It was, of course, a shock to hear about the €22 million that the former treasurer of the governing Partido Popular (PP), Luis Bárcenas, had hidden in a Swiss bank account; and equally shocking have been the allegations that for years the party paid its politicians under-the-table bonuses of up to €10,000 per month.
But the depressing thing is, it’s not altogether surprising. This scandal broke in a month when 13 people linked to the PP are awaiting trial for their part in the Gürtel kickbacks case, and with the party’s Madrid premier Ignacio González facing questions over his luxury apartment in Marbella.
Just days ago, Juan José Guëmes resigned his post in the company Unilabs España, after it emerged he had been the PP’s health commissioner in Madrid when the local government oversaw the privatisation of medical analysis services in several hospitals. The contract went to a company that Unilabs bought shortly after Guëmes took up his post there.
We have also seen accusations of a more subtle, but no less sickening type of corruption: the Justice Ministry’s pardoning of a man imprisoned for reckless driving and killing another driver after speeding in the wrong direction along a motorway (the son of Justice Minister Alberto Ruiz-Gallardón works in the law firm that defended the jailed man, and the defendant’s lawyer is the brother of a PP deputy).
The PP is not alone. Across Spain, other cases come to light in a seemingly never-ending stream, involving Catalonia’s CiU coalition, the Socialists and other parties.
Given these apparent cases of cronyism, nepotism, conflict of interest, backhanders, trousering dodgy money – call it what you will – “Bárcenas-gate” can be seen as merely the latest in a long line of political Spanish corruption cases, which are now so numerous their impact causes little more than a shrug.
But this time it’s bigger. Most of the dozens of corruption cases that have blighted Spanish politics in recent years have been related to regional and local administrations. The huge amounts of money generated by the decade-long property boom combined with an often feudal style of government in many parts of the country were the perfect ingredients for a culture of fraud and amorality. Most main parties were involved, but their senior figures in Madrid were rarely implicated.
But if the information that has emerged in the last few days is true, the PP headquarters in Madrid’s calle Génova was for years just as crooked as the most notoriously corrupt municipalities on the Mediterranean coast.
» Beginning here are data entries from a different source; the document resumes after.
theorem pv_findFrom_bounds (s sub : List Char) (i : Int) (hsub : sub ≠ [])
    (h : PySem.Chars.findFrom s sub i none ≠ -1) :
    (0 ≤ i → i ≤ PySem.Chars.findFrom s sub i none) ∧ 0 ≤ PySem.Chars.findFrom s sub i none ∧
      PySem.Chars.findFrom s sub i none < s.length := by
  unfold PySem.Chars.findFrom at h ⊢
  simp only [Int.toNat_natCast, List.take_length] at h ⊢
  set st := (if i < 0 then if i + (s.length : Int) < 0 then 0 else i + (s.length : Int) else i)
    with hst
  have h0st : 0 ≤ st := by rw [hst]; split_ifs <;> omega
  have hi_st : 0 ≤ i → st = i := by intro hi; rw [hst, if_neg (by omega)]
  by_cases hlen : (s.length : Int) < st
  · rw [if_pos hlen] at h; exact absurd rfl h
  · rw [if_neg hlen] at h ⊢
    by_cases hrneg : PySem.Chars.find (List.drop st.toNat s) sub = -1
    · rw [if_pos hrneg] at h; exact absurd rfl h
    · rw [if_neg hrneg] at h ⊢
      have hb := pv_find_lt _ sub hsub hrneg
      rw [List.length_drop] at hb
      by_cases hi : 0 ≤ i
      · have := hi_st hi; omega
      · omega

-- ===== PORT A =====
def tag_definition (text : String) (index : Int) : List (String × Int) :=
  -- while True: start_pos = text.find('<', index); if -1: break; end_pos = text.find('>', start_pos);
  -- if -1: break; index = end_pos + 1; yield text[start_pos:end_pos+1], index
  let start_pos_char := PySem.Str.findFrom text "<" index none
  if h1 : start_pos_char = -1 then []
  else
    let end_pos_char := PySem.Str.findFrom text ">" start_pos_char none
    if h2 : end_pos_char = -1 then []
    else
      (PySem.Str.slice text (some start_pos_char) (some (end_pos_char + 1)), end_pos_char + 1)
        :: tag_definition text (end_pos_char + 1)
termination_by ((text.toList.length : Int) + 1 - index).toNat
decreasing_by
  have hb1 := pv_findFrom_bounds text.toList "<".toList index (by decide)
    (by simpa [PySem.Str.findFrom] using h1)
  have hb2 := pv_findFrom_bounds text.toList ">".toList
    (PySem.Chars.findFrom text.toList "<".toList index none) (by decide)
    (by simpa [PySem.Str.findFrom] using h2)
  simp only [PySem.Str.findFrom] at *
  by_cases hi : 0 ≤ index
  · have := hb1.1 hi; have := hb2.1 (by omega); omega
  · omega

-- ===== PORT B =====
-- B's loop 'for i in range(start, len(text))' over characters, carrying the buffer state:
-- buf = None outside a tag; buf = some b while accumulating; at '>' emit (buf, i+1).
-- Ported as structural recursion on the remaining characters (text.toList.drop i), with i
-- the current position; each step examines text[i] exactly as B does.
def scanB : List Char → Nat → Option (List Char) → List (String × Int)
  | [], _, _ => []
  | c :: rest, i, none =>
      if c = '<' then scanB rest (i + 1) (some [c]) else scanB rest (i + 1) none
  | c :: rest, i, some b =>
      let b' := b ++ [c]
      if c = '>' then (String.ofList b', ((i : Int) + 1)) :: scanB rest (i + 1) none
      else scanB rest (i + 1) (some b')

def tag_definition_alt (text : String) (index : Int) : List (String × Int) :=
  -- start = max(index, 0); Int.toNat is exactly that clamp
  scanB (text.toList.drop index.toNat) index.toNat none

-- ===== PRECONDITION & SPEC =====
-- Pre_ excludes a negative index with -len(text) < index < 0, where A's str.find reads the
-- negative start as an offset from the end of the string while B's max(index, 0) clamps it to
-- 0 — an unspecified corner with two defensible readings (A still returns a value there); for
-- index ≤ -len(text) both readings start at 0 and equality is proved.
def Pre_tag_definition (text : String) (index : Int) : Prop :=
  0 ≤ index ∨ index + (text.toList.length : Int) ≤ 0
instance (text : String) (index : Int) : Decidable (Pre_tag_definition text index) := by
  unfold Pre_tag_definition; infer_instance
def pvWitness_tag_definition : String × Int := ("<a>", 0)

def Spec_tag_definition (text : String) (index : Int) (out : List (String × Int)) : Prop :=
  out = tag_definition_alt text index
instance (text : String) (index : Int) (out : List (String × Int)) :
    Decidable (Spec_tag_definition text index out) := by unfold Spec_tag_definition; infer_instance

-- ===== CLAIM (what is proved, stated in full; the proofs are below) =====
def Claim_equal_tag_definition : Prop := ∀ (text : String) (index : Int),
  Dom_tag_definition text index → Pre_tag_definition text index →
    Spec_tag_definition text index (tag_definition text index)

-- ===== LEMMAS AND PROOFS =====

-- proof-side helper: the position just past the '>' closing a tag opened before position k
def tagEnd (cs : List Char) (k : Nat) : Option Nat :=
  match h : cs[k]? with
  | none => none
  | some c => if c = '>' then some (k + 1) else tagEnd cs (k + 1)
termination_by cs.length - k
decreasing_by
  have := (List.getElem?_eq_some_iff.mp h).1
  omega

theorem pv_tagEnd_bounds (cs : List Char) (k : Nat) :
    ∀ e, tagEnd cs k = some e → k < e ∧ e ≤ cs.length := by
  fun_induction tagEnd cs k with
  | case1 k h => intro e he; simp at he
  | case2 k h =>
      intro e he
      simp only [Option.some.injEq] at he
      have := (List.getElem?_eq_some_iff.mp h).1
      omega
  | case3 k c h hne ih =>
      intro e he
      have := ih e he
      omega

-- proof-side helper: A's traversal re-expressed as a position-indexed scan over cs
def scanA (cs : List Char) (p : Nat) : List (String × Int) :=
  if hp : p < cs.length then
    if cs[p] = '<' then
      match he : tagEnd cs (p + 1) with
      | some e => (String.ofList ((cs.drop p).take (e - p)), (e : Int)) :: scanA cs e
      | none => scanA cs (p + 1)
    else scanA cs (p + 1)
  else []
termination_by cs.length - p
decreasing_by
  · have := pv_tagEnd_bounds cs (p + 1) e he
    omega
  · omega
  · omega

theorem pv_go_nil (sub : List Char) (k : Nat) :
    PySem.Chars.find.go sub [] k = if sub.isEmpty then (k : Int) else -1 := rfl

theorem pv_go_cons (sub : List Char) (h : Char) (t : List Char) (k : Nat) :
    PySem.Chars.find.go sub (h :: t) k =
      if sub.isPrefixOf (h :: t) then (k : Int) else PySem.Chars.find.go sub t (k + 1) := rfl

theorem pv_go_shift (sub : List Char) : ∀ (t : List Char) (k : Nat),
    PySem.Chars.find.go sub t k =
      if PySem.Chars.find.go sub t 0 = -1 then -1 else k + PySem.Chars.find.go sub t 0 := by
  intro t
  induction t with
  | nil => intro k; rw [pv_go_nil, pv_go_nil]; split_ifs <;> simp_all
  | cons h t ih =>
      intro k
      rw [pv_go_cons, pv_go_cons, ih (k + 1), ih 1]
      have hgge : -1 ≤ PySem.Chars.find.go sub t 0 := PySem.Chars.neg_one_le_find t sub
      set g := PySem.Chars.find.go sub t 0 with hg
      clear_value g
      split_ifs
      all_goals push_cast at *
      all_goals first | omega | exact absurd trivial (by assumption)

theorem pv_find_cons (c d : Char) (t : List Char) :
    PySem.Chars.find (c :: t) [d] =
      if c = d then 0
      else if PySem.Chars.find t [d] = -1 then -1 else 1 + PySem.Chars.find t [d] := by
  show PySem.Chars.find.go [d] (c :: t) 0 = _
  rw [pv_go_cons]
  by_cases h : c = d
  · subst h; simp [List.isPrefixOf]
  · have hp : ([d].isPrefixOf (c :: t)) = false := by
      simp only [List.isPrefixOf, Bool.and_eq_false_iff]
      left
      simp [Ne.symm h]
    rw [hp]
    simp only [Bool.false_eq_true, if_false, if_neg h]
    rw [pv_go_shift [d] t 1]
    rfl

theorem pv_findFrom_succ (cs : List Char) (d : Char) (p : Nat) (hp : p < cs.length)
    (hc : cs[p] ≠ d) :
    PySem.Chars.findFrom cs [d] (p : Int) none = PySem.Chars.findFrom cs [d] ((p : Nat) + 1 : Nat) none := by
  rw [PySem.Chars.findFrom_natCast cs [d] p (by omega),
      PySem.Chars.findFrom_natCast cs [d] (p + 1) (by omega)]
  rw [List.drop_eq_getElem_cons hp, pv_find_cons]
  rw [if_neg hc]
  have hge : -1 ≤ PySem.Chars.find (cs.drop (p + 1)) [d] :=
    PySem.Chars.neg_one_le_find (cs.drop (p + 1)) [d]
  split_ifs
  all_goals push_cast at *
  all_goals first | omega | simp_all

theorem pv_tagEnd_eq (cs : List Char) : ∀ (k : Nat), k ≤ cs.length →
    tagEnd cs k =
      (if PySem.Chars.find (cs.drop k) ['>'] = -1 then none
       else some (k + (PySem.Chars.find (cs.drop k) ['>']).toNat + 1)) := by
  intro k
  fun_induction tagEnd cs k with
  | case1 k h =>
      intro hk
      have hlen : cs.length ≤ k := by
        by_contra hlt
        rw [List.getElem?_eq_getElem (by omega)] at h
        simp at h
      rw [List.drop_eq_nil_of_le hlen]
      have hnil : PySem.Chars.find ([] : List Char) ['>'] = -1 := rfl
      rw [hnil, if_pos rfl]
  | case2 k h =>
      intro hk
      have hlt := (List.getElem?_eq_some_iff.mp h).1
      have hc : cs[k] = '>' := (List.getElem?_eq_some_iff.mp h).2
      rw [List.drop_eq_getElem_cons hlt, hc, pv_find_cons, if_pos rfl]
      simp
  | case3 k c h hne ih =>
      intro hk
      have hlt := (List.getElem?_eq_some_iff.mp h).1
      have hc : cs[k] = c := (List.getElem?_eq_some_iff.mp h).2
      rw [ih (by omega)]
      rw [List.drop_eq_getElem_cons hlt, hc, pv_find_cons, if_neg hne]
      have hge := PySem.Chars.neg_one_le_find (cs.drop (k + 1)) ['>']
      by_cases hf : PySem.Chars.find (cs.drop (k + 1)) ['>'] = -1
      · rw [if_pos hf, if_pos (by rw [if_pos hf])]
      · rw [if_neg hf, if_neg (by rw [if_neg hf]; omega)]
        congr 1
        omega

theorem pv_scanA_nil (cs : List Char) : ∀ (n q : Nat), cs.length - q ≤ n →
    PySem.Chars.find (cs.drop q) ['>'] = -1 → scanA cs q = [] := by
  intro n
  induction n with
  | zero =>
      intro q hq hf
      rw [scanA]
      rw [dif_neg (by omega)]
  | succ n ih =>
      intro q hq hf
      rw [scanA]
      by_cases hlt : q < cs.length
      · rw [dif_pos hlt]
        have hdrop := List.drop_eq_getElem_cons hlt
        rw [hdrop, pv_find_cons] at hf
        have hne : cs[q] ≠ '>' := by
          intro hc; rw [if_pos hc] at hf; exact absurd hf (by decide)
        rw [if_neg hne] at hf
        have hf' : PySem.Chars.find (cs.drop (q + 1)) ['>'] = -1 := by
          by_contra hc
          rw [if_neg hc] at hf
          have := PySem.Chars.neg_one_le_find (cs.drop (q + 1)) ['>']
          omega
        have htail := ih (q + 1) (by omega) hf'
        by_cases hlt2 : cs[q] = '<'
        · rw [if_pos hlt2]
          have hte : tagEnd cs (q + 1) = none := by
            rw [pv_tagEnd_eq cs (q + 1) (by omega), if_pos hf']
          rw [hte]
          exact htail
        · rw [if_neg hlt2]; exact htail
      · rw [dif_neg hlt]

theorem pv_findFrom_ge (cs : List Char) (d : Char) (p : Nat) (hp : cs.length ≤ p) :
    PySem.Chars.findFrom cs [d] (p : Int) none = -1 := by
  rcases eq_or_lt_of_le hp with h | h
  · rw [PySem.Chars.findFrom_natCast cs [d] p (by omega)]
    rw [List.drop_eq_nil_of_le (by omega)]
    simp [PySem.Chars.find, pv_go_nil]
  · unfold PySem.Chars.findFrom
    rw [if_pos]
    push_cast
    omega

theorem pv_findFrom_nonpos (s sub : List Char) (i : Int) (hi : i + (s.length : Int) ≤ 0) :
    PySem.Chars.findFrom s sub i none = PySem.Chars.findFrom s sub 0 none := by
  unfold PySem.Chars.findFrom
  simp only [Int.toNat_natCast, List.take_length]
  have hst : (if i < 0 then if i + (s.length : Int) < 0 then 0 else i + (s.length : Int) else i)
      = (0 : Int) := by split_ifs <;> omega
  rw [hst]
  have hst0 : (if (0 : Int) < 0 then if (0 : Int) + (s.length : Int) < 0 then 0
      else (0 : Int) + (s.length : Int) else (0 : Int)) = (0 : Int) := by norm_num
  rw [hst0]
Crucially, Bárcenas’s spell as party treasurer coincided with Mariano Rajoy’s leadership of the PP. Either way, it looks bad for Rajoy: if he knew what was going on, his position is surely untenable; if he didn’t know, why not?
The scandal could hardly come at a worse moment. Rajoy’s government is struggling to get the economy growing again, and bring Europe’s highest jobless rate under control. It’s also deciding how best to deal with Catalonia’s bid for independence. In recent weeks, Spain’s risk premium on the international market has dropped to encouraging levels. How ironic and senseless it would be if the domestic misdeeds of Rajoy’s political party were to send it soaring again.
However, many Spaniards will remain sceptical and wonder how many relevant heads will roll as a result of this scandal. “We will investigate as much as we have to investigate,” said PP deputy leader María Dolores de Cospedal on Monday. For an electorate whose faith in its politicians has dropped to a record low, those words hardly inspire confidence.
The idea of the PP and Socialists – who between them dominate the glut of corruption probes and also the country’s institutions – organising a political investigation is dispiriting at best, and farcical at worst. The PP’s majority in Congress only fuels this suspicion. And many will cast a cynical eye on the discredited justice system’s handling of the case, given its own politicised nature and painfully slow procedures.
Out of Africa
“Spain isn’t Uganda,” Rajoy told his Economy Minister Luis de Guindos last summer, as he argued – rather crassly – that the eurozone’s fourth-largest economy could pull through the debt crisis.
No, Spain isn’t Uganda. It’s Botswana. At least that’s the conclusion of Transparency International’s 2012 corruption perceptions index, which placed Spain joint 30th with the African country, behind Uruguay, Qatar and Cyprus.
“The justice system … goes after the corrupt, wherever they are,” said Spain’s attorney general, Cándido Conde-Pumpido in 2009, after revealing that 730 public officials were being probed. “Unfortunately, they are everywhere.”
Conde-Pumpido was right: in Spain the corrupt do indeed seem to be everywhere. But whether justice will be done is another matter and if the Spanish state is going to restore at least some of the credibility it has been haemorrhaging over the last few years, it now needs to act with the kind of ruthless efficiency that many had believed it incapable of.